Double progressive widening parameters. These constants control the double progressive widening. A new state or action will be added if the number of children is less than or equal to kN^alpha.
- k_action::Float64=10
- alpha_action::Float64=0.5
- k_state::Float64=10
- alpha_state::Float64=0.5
keep_tree::Bool=false: If true, store the tree in the planner for reuse at the next timestep (and every time it is used in the future). There is a computational cost for maintaining the state dictionary necessary for this.

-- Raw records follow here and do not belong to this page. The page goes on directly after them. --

-- pv_equiv track=rewrite | github.com/lprzychodzien/advent_of_code_2023 | day2/day2.py | check_game_possible
-- ===== SOURCE A (Python) =====
-- def check_game_possible(game:list) -> bool:
--     limits = {
--         'red':12,
--         'green':13,
--         'blue':14,
--     }
--
--     for g in game:
--         for k,v in g.items():
--
--             if k not in limits:
--                 return False
--
--             if v > limits[k]:
--                 return False
--     return True
-- ===== SOURCE B (Python) =====
-- def check_game_possible(game: list) -> bool:
--     limits = {
--         'red': 12,
--         'green': 13,
--         'blue': 14,
--     }
--
--     # Pass 1: aggregate the maximum count seen for each color across all draws.
--     maxes = {}
--     for g in game:
--         for k, v in g.items():
--             maxes[k] = max(maxes.get(k, v), v)
--
--     # Pass 2: compare the aggregate against the limits.
--     for k, v in maxes.items():
--         lim = limits.get(k)
--         if lim is None or v > lim:
--             return False
--     return True
-- ===== Notes on version B (the rewrite author's own statement) =====
-- stated objective: alternative
-- what changed: Replaced A's fused single-pass short-circuit check with a two-phase decomposition: first build a per-color max-count dictionary over all draws, then compare that aggregate against the limits in a separate pass.
import Mathlib
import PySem

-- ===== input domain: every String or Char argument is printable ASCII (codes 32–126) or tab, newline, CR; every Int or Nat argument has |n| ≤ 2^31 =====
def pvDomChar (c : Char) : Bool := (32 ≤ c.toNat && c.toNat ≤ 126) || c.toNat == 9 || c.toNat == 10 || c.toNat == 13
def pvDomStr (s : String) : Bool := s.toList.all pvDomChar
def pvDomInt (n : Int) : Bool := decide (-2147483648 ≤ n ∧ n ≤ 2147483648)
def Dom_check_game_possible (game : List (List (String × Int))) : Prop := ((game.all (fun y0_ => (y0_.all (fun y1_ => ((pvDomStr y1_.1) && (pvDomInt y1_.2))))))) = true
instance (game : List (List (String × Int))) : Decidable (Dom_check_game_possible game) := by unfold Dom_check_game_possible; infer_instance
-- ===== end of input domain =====

-- B replaces A's fused single-pass short-circuit check by a build-max-dict-then-compare decomposition (alternative, same cost).


-- ===== PORT A =====
-- the literal dict 'limits'
def cgpLimits : PySem.Dict String Int :=
  PySem.Dict.ofList [("red", 12), ("green", 13), ("blue", 14)]

-- inner 'for k,v in g.items()' loop with early return: some b = 'return b', none = fall through
def cgpInnerA (g : List (String × Int)) : Option Bool :=
  match g with
  | [] => none
  | (k, v) :: rest =>
    if !(cgpLimits.contains k) then some false
    -- 'limits[k]': the guard above ensures k is present, so getD with any default is exact
    else if v > cgpLimits.getD k 0 then some false
    else cgpInnerA rest

def cgpOuterA (game : List (List (String × Int))) : Bool :=
  match game with
  | [] => true
  | g :: rest =>
    match cgpInnerA g with
    | some b => b
    | none => cgpOuterA rest

def check_game_possible (game : List (List (String × Int))) : Bool :=
  cgpOuterA game

-- ===== PORT B =====
-- pass 1: maxes[k] = max(maxes.get(k, v), v) over all draws
def cgpMaxes (game : List (List (String × Int))) : PySem.Dict String Int :=
  game.foldl
    (fun d g => g.foldl (fun d kv => d.insert kv.1 (max (d.getD kv.1 kv.2) kv.2)) d)
    PySem.Dict.empty

-- pass 2: 'for k,v in maxes.items(): lim = limits.get(k); if lim is None or v > lim: return False'
def cgpCheckB (l : List (String × Int)) : Bool :=
  match l with
  | [] => true
  | (k, v) :: rest =>
    match cgpLimits.get? k with
    | none => false
    | some lim => if v > lim then false else cgpCheckB rest

def check_game_possible_alt (game : List (List (String × Int))) : Bool :=
  cgpCheckB (cgpMaxes game).items

-- ===== PRECONDITION & SPEC =====
def Spec_check_game_possible (game : List (List (String × Int))) (out : Bool) : Prop := out = check_game_possible_alt game
instance (game : List (List (String × Int))) (out : Bool) : Decidable (Spec_check_game_possible game out) := by unfold Spec_check_game_possible; infer_instance

-- ===== CLAIM (what is proved, stated in full; the proofs are below) =====
def Claim_equal_check_game_possible : Prop := ∀ (game : List (List (String × Int))), Dom_check_game_possible game → Spec_check_game_possible game (check_game_possible game)

-- ===== LEMMAS AND PROOFS =====

-- a single (color, count) pair is within the limits
def cgpPairOk (kv : String × Int) : Bool :=
  match cgpLimits.get? kv.1 with
  | none => false
  | some lim => decide (kv.2 ≤ lim)

-- B's second pass is the conjunction of cgpPairOk over the list
lemma cgpCheckB_eq_all (l : List (String × Int)) : cgpCheckB l = l.all cgpPairOk := by
  induction l with
  | nil => rfl
  | cons kv rest ih =>
    obtain ⟨k, v⟩ := kv
    simp only [cgpCheckB, List.all_cons, cgpPairOk, ih]
    cases h : cgpLimits.get? k with
    | none => simp
    | some lim =>
      by_cases hv : v > lim
      · simp [hv, not_le.mpr hv]
      · simp [hv, not_lt.mp hv]

-- A's inner loop falls through iff every pair of the draw is within limits
lemma cgpInnerA_eq (g : List (String × Int)) :
    cgpInnerA g = if g.all cgpPairOk then none else some false := by
  induction g with
  | nil => rfl
  | cons kv rest ih =>
    obtain ⟨k, v⟩ := kv
    simp only [cgpInnerA, List.all_cons, ih]
    cases h : cgpLimits.get? k with
    | none =>
      have hc : cgpLimits.contains k = false := by
        rw [PySem.Dict.contains_eq_isSome_get?, h]; rfl
      simp [hc, cgpPairOk, h]
    | some lim =>
      have hc : cgpLimits.contains k = true := by
        rw [PySem.Dict.contains_eq_isSome_get?, h]; rfl
      have hg : cgpLimits.getD k 0 = lim := PySem.Dict.getD_of_get?_eq_some _ _ h
      have hp : cgpPairOk (k, v) = decide (v ≤ lim) := by simp [cgpPairOk, h]
      by_cases hv : v > lim
      · have hf : cgpPairOk (k, v) = false := by rw [hp]; exact decide_eq_false (not_le.mpr hv)
        simp only [hf]
        simp [hc, hg, hv]
      · have ht : cgpPairOk (k, v) = true := by rw [hp]; exact decide_eq_true (not_lt.mp hv)
        simp only [ht, Bool.true_and]
        simp [hc, hg, hv]

-- A is the conjunction over all pairs of all draws
lemma cgpOuterA_eq (game : List (List (String × Int))) :
    cgpOuterA game = game.all (fun g => g.all cgpPairOk) := by
  induction game with
  | nil => rfl
  | cons g rest ih =>
    simp only [cgpOuterA, cgpInnerA_eq, List.all_cons, ih]
    by_cases h : g.all cgpPairOk = true
    · simp [h]
    · simp [h]

-- pointwise-equal predicates give equal 'all'
lemma cgpAllCongr {α : Type} {f g : α → Bool} (l : List α) (h : ∀ x ∈ l, f x = g x) :
    l.all f = l.all g := by
  induction l with
  | nil => rfl
  | cons x rest ih =>
    simp only [List.all_cons, h x (List.mem_cons_self),
      ih (fun y hy => h y (List.mem_cons_of_mem _ hy))]

-- replacing the value at one key of a Nodup list, pointwise
lemma cgpAllUpdate {k : String} (ks : List String) (hk : k ∈ ks) (hnd : ks.Nodup)
    (f g : String → Bool) (b : Bool)
    (hne : ∀ k' ∈ ks, k' ≠ k → f k' = g k') (hkk : f k = (g k && b)) :
    ks.all f = (ks.all g && b) := by
  induction ks with
  | nil => cases hk
  | cons x rest ih =>
    rcases List.mem_cons.mp hk with rfl | hk'
    · have hrest : rest.all f = rest.all g := by
        apply cgpAllCongr
        intro k' hk''
        exact hne k' (List.mem_cons_of_mem _ hk'') (fun h => (List.nodup_cons.mp hnd).1 (h ▸ hk''))
      simp only [List.all_cons, hkk, hrest]
      cases g k <;> cases b <;> cases rest.all g <;> rfl
    · have hx : f x = g x :=
        hne x (List.mem_cons_self) (fun h => (List.nodup_cons.mp hnd).1 (h ▸ hk'))
      have hih := ih hk' (List.nodup_cons.mp hnd).2
        (fun k' h h' => hne k' (List.mem_cons_of_mem _ h) h')
      simp only [List.all_cons, hx, hih]
      cases g x <;> cases b <;> cases rest.all g <;> rfl

-- whole-dict check, as a function of keys (well-defined for Nodup keys)
def cgpOkD (d : PySem.Dict String Int) : Bool := d.items.all cgpPairOk

-- cgpPairOk splits over max
lemma cgpPairOk_max (k : String) (a b : Int) :
    cgpPairOk (k, max a b) = (cgpPairOk (k, a) && cgpPairOk (k, b)) := by
  simp only [cgpPairOk]
  cases cgpLimits.get? k with
  | none => rfl
  | some lim =>
    by_cases h1 : a ≤ lim <;> by_cases h2 : b ≤ lim <;>
      simp [h1, h2]

-- one insert step of B's first pass ANDs one pair into the aggregate check
lemma cgpOkD_insert (d : PySem.Dict String Int) (hnd : d.keys.Nodup) (k : String) (v : Int) :
    cgpOkD (d.insert k (max (d.getD k v) v)) = (cgpOkD d && cgpPairOk (k, v)) := by
  have hnd' : (d.insert k (max (d.getD k v) v)).keys.Nodup := PySem.Dict.nodup_keys_insert _ _ _ hnd
  unfold cgpOkD
  rw [PySem.Dict.items_eq_map_keys _ hnd' 0, PySem.Dict.items_eq_map_keys _ hnd 0,
      List.all_map, List.all_map]
  by_cases hc : d.contains k = true
  · rw [PySem.Dict.keys_insert_of_contains _ _ hc]
    have hk : k ∈ d.keys := (PySem.Dict.contains_iff_mem_keys _ _).mp hc
    apply cgpAllUpdate d.keys hk hnd _ _ _ 
    · intro k' _ hne
      simp [Function.comp, PySem.Dict.getD_insert, hne]
    · simp only [Function.comp, PySem.Dict.getD_insert, if_true]
      rw [cgpPairOk_max]
      congr 1
      rw [PySem.Dict.getD_eq_get?_getD, PySem.Dict.getD_eq_get?_getD]
      cases h : d.get? k with
      | none =>
        exfalso
        rw [PySem.Dict.contains_eq_isSome_get?, h] at hc; exact Bool.noConfusion hc
      | some w => rfl
  · have hc' : d.contains k = false := by rwa [Bool.not_eq_true] at hc
    rw [PySem.Dict.keys_insert_of_not_contains _ _ hc']
    have hgd : d.getD k v = v := PySem.Dict.getD_of_not_contains _ _ hc'
    have hkn : k ∉ d.keys := fun h => by
      rw [(PySem.Dict.contains_iff_mem_keys _ _).mpr h] at hc'; exact Bool.noConfusion hc'
    rw [List.all_append]
    have h1 : (d.keys.all (cgpPairOk ∘ fun k' => (k', (d.insert k (max (d.getD k v) v)).getD k' 0)))
        = d.keys.all (cgpPairOk ∘ fun k' => (k', d.getD k' 0)) := by
      apply cgpAllCongr
      intro k' hk'
      have hne : k' ≠ k := fun h => hkn (h ▸ hk')
      simp [PySem.Dict.getD_insert, hne]
    rw [h1]
    simp [PySem.Dict.getD_insert, hgd]

-- B's first pass over one draw
lemma cgpOkD_foldl_inner (g : List (String × Int)) (d : PySem.Dict String Int) (hnd : d.keys.Nodup) :
    cgpOkD (g.foldl (fun d kv => d.insert kv.1 (max (d.getD kv.1 kv.2) kv.2)) d)
      = (cgpOkD d && g.all cgpPairOk) := by
  induction g generalizing d with
  | nil => simp
  | cons kv rest ih =>
    obtain ⟨k, v⟩ := kv
    simp only [List.foldl_cons, List.all_cons]
    rw [ih _ (PySem.Dict.nodup_keys_insert _ _ _ hnd), cgpOkD_insert d hnd k v, Bool.and_assoc]

-- B's first pass over the whole game
lemma cgpOkD_foldl_outer (game : List (List (String × Int))) (d : PySem.Dict String Int)
    (hnd : d.keys.Nodup) :
    cgpOkD (game.foldl
        (fun d g => g.foldl (fun d kv => d.insert kv.1 (max (d.getD kv.1 kv.2) kv.2)) d) d)
      = (cgpOkD d && game.all (fun g => g.all cgpPairOk)) := by
  induction game generalizing d with
  | nil => simp
  | cons g rest ih =>
    simp only [List.foldl_cons, List.all_cons]
    rw [ih _ (by
      have := PySem.Dict.nodup_keys_foldl_insert_key g (fun kv => kv.1)
        (fun d kv => max (d.getD kv.1 kv.2) kv.2) d hnd
      exact this), cgpOkD_foldl_inner g d hnd, Bool.and_assoc]

-- ===== VERDICT (by name: the statement is the Claim_ definition above) =====
theorem check_game_possible_spec : Claim_equal_check_game_possible := by
  intro game _
  unfold Spec_check_game_possible check_game_possible check_game_possible_alt cgpMaxes
  rw [cgpOuterA_eq, cgpCheckB_eq_all]
  have h := cgpOkD_foldl_outer game PySem.Dict.empty (PySem.Dict.nodup_keys_empty)
  unfold cgpOkD at h
  rw [h]
  simp [PySem.Dict.empty]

enable_action_pw::Bool=true: If true, enable progressive widening on the action space; if false just use the whole action space.
enable_state_pw::Bool=true: If true, enable progressive widening on the state space; if false just use the single next state (for deterministic problems).
check_repeat_state::Bool=true, check_repeat_action::Bool=true: When constructing the tree, check whether a state or action has been seen before (there is a computational cost to maintaining the dictionaries necessary for this)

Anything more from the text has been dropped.